**What you need to do**
Among the lines of data below, reproduce only those from the one with "-- ===== PORT A" through the one with "have h2 := hin.2", exactly as they stand, both ends included.

**Exercise inputs**
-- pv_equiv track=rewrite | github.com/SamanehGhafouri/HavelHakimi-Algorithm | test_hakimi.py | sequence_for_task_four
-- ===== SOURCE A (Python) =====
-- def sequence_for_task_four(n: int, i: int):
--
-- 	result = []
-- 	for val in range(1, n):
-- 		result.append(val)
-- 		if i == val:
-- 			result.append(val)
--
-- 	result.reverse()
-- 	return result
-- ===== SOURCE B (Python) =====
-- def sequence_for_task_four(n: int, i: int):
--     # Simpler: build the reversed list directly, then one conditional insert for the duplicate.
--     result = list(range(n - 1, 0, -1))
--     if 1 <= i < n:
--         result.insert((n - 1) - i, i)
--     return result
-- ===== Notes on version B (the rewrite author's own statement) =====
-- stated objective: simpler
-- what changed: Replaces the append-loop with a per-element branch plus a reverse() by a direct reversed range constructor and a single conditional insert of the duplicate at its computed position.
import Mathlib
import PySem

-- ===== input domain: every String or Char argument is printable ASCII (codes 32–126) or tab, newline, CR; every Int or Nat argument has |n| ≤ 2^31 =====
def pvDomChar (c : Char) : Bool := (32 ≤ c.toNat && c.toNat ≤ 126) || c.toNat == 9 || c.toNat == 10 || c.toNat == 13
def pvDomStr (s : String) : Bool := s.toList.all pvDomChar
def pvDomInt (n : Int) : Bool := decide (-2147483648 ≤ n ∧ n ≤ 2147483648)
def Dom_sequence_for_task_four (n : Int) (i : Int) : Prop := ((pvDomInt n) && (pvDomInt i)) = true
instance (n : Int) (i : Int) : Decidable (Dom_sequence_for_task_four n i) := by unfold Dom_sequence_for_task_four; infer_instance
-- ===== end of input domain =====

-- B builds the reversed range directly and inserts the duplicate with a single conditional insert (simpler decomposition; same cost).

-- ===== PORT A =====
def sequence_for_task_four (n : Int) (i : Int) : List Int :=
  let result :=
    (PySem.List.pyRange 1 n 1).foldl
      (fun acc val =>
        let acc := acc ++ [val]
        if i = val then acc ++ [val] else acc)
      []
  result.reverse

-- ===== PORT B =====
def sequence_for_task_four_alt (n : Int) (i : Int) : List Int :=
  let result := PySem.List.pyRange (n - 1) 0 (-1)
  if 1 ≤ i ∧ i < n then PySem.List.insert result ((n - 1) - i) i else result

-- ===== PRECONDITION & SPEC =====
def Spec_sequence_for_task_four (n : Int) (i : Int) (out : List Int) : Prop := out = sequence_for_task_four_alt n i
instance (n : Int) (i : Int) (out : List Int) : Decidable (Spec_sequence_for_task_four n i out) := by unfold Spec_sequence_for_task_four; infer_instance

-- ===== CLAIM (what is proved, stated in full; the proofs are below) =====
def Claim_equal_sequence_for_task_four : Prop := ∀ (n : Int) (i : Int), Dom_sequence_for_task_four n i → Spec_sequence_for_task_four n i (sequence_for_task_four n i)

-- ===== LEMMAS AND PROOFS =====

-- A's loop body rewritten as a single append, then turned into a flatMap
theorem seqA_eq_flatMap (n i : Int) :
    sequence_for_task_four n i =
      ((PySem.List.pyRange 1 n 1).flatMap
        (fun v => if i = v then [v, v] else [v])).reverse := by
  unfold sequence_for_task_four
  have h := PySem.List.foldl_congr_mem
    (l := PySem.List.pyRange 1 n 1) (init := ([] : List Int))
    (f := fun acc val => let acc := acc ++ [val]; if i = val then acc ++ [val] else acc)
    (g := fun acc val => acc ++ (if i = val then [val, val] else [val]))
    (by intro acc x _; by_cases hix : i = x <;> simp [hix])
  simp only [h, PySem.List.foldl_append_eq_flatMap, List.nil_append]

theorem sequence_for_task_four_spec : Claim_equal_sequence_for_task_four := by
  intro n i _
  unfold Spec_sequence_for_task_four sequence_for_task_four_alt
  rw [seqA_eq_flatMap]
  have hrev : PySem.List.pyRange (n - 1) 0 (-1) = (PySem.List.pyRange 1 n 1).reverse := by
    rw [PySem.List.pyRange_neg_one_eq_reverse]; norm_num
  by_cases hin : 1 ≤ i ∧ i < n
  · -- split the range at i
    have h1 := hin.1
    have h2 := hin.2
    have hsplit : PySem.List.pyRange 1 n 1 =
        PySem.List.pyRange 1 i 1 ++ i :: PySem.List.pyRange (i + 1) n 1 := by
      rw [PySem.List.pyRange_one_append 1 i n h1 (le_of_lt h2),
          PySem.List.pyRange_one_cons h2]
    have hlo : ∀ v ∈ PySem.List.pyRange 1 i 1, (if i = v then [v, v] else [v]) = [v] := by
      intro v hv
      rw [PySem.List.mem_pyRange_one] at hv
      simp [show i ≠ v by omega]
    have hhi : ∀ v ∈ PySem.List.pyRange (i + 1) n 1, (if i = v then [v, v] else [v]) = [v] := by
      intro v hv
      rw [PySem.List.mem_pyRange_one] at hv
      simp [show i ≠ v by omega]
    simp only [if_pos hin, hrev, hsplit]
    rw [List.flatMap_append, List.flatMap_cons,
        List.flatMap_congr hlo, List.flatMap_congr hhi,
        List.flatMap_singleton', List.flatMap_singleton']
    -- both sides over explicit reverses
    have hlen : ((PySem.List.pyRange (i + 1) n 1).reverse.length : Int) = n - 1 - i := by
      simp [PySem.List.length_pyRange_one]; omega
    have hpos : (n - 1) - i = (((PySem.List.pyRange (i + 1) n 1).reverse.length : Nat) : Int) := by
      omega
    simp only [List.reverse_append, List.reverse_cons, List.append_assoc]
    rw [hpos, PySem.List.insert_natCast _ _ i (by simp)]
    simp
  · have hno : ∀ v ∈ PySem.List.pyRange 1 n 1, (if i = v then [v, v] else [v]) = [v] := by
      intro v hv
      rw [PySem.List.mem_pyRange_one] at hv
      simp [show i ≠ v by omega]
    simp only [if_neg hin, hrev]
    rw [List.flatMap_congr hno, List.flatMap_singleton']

**Answer to this exercise**
-- ===== PORT A =====
def sequence_for_task_four (n : Int) (i : Int) : List Int :=
  let result :=
    (PySem.List.pyRange 1 n 1).foldl
      (fun acc val =>
        let acc := acc ++ [val]
        if i = val then acc ++ [val] else acc)
      []
  result.reverse

-- ===== PORT B =====
def sequence_for_task_four_alt (n : Int) (i : Int) : List Int :=
  let result := PySem.List.pyRange (n - 1) 0 (-1)
  if 1 ≤ i ∧ i < n then PySem.List.insert result ((n - 1) - i) i else result

-- ===== PRECONDITION & SPEC =====
def Spec_sequence_for_task_four (n : Int) (i : Int) (out : List Int) : Prop := out = sequence_for_task_four_alt n i
instance (n : Int) (i : Int) (out : List Int) : Decidable (Spec_sequence_for_task_four n i out) := by unfold Spec_sequence_for_task_four; infer_instance

-- ===== CLAIM (what is proved, stated in full; the proofs are below) =====
def Claim_equal_sequence_for_task_four : Prop := ∀ (n : Int) (i : Int), Dom_sequence_for_task_four n i → Spec_sequence_for_task_four n i (sequence_for_task_four n i)

-- ===== LEMMAS AND PROOFS =====

-- A's loop body rewritten as a single append, then turned into a flatMap
theorem seqA_eq_flatMap (n i : Int) :
    sequence_for_task_four n i =
      ((PySem.List.pyRange 1 n 1).flatMap
        (fun v => if i = v then [v, v] else [v])).reverse := by
  unfold sequence_for_task_four
  have h := PySem.List.foldl_congr_mem
    (l := PySem.List.pyRange 1 n 1) (init := ([] : List Int))
    (f := fun acc val => let acc := acc ++ [val]; if i = val then acc ++ [val] else acc)
    (g := fun acc val => acc ++ (if i = val then [val, val] else [val]))
    (by intro acc x _; by_cases hix : i = x <;> simp [hix])
  simp only [h, PySem.List.foldl_append_eq_flatMap, List.nil_append]

theorem sequence_for_task_four_spec : Claim_equal_sequence_for_task_four := by
  intro n i _
  unfold Spec_sequence_for_task_four sequence_for_task_four_alt
  rw [seqA_eq_flatMap]
  have hrev : PySem.List.pyRange (n - 1) 0 (-1) = (PySem.List.pyRange 1 n 1).reverse := by
    rw [PySem.List.pyRange_neg_one_eq_reverse]; norm_num
  by_cases hin : 1 ≤ i ∧ i < n
  · -- split the range at i
    have h1 := hin.1
    have h2 := hin.2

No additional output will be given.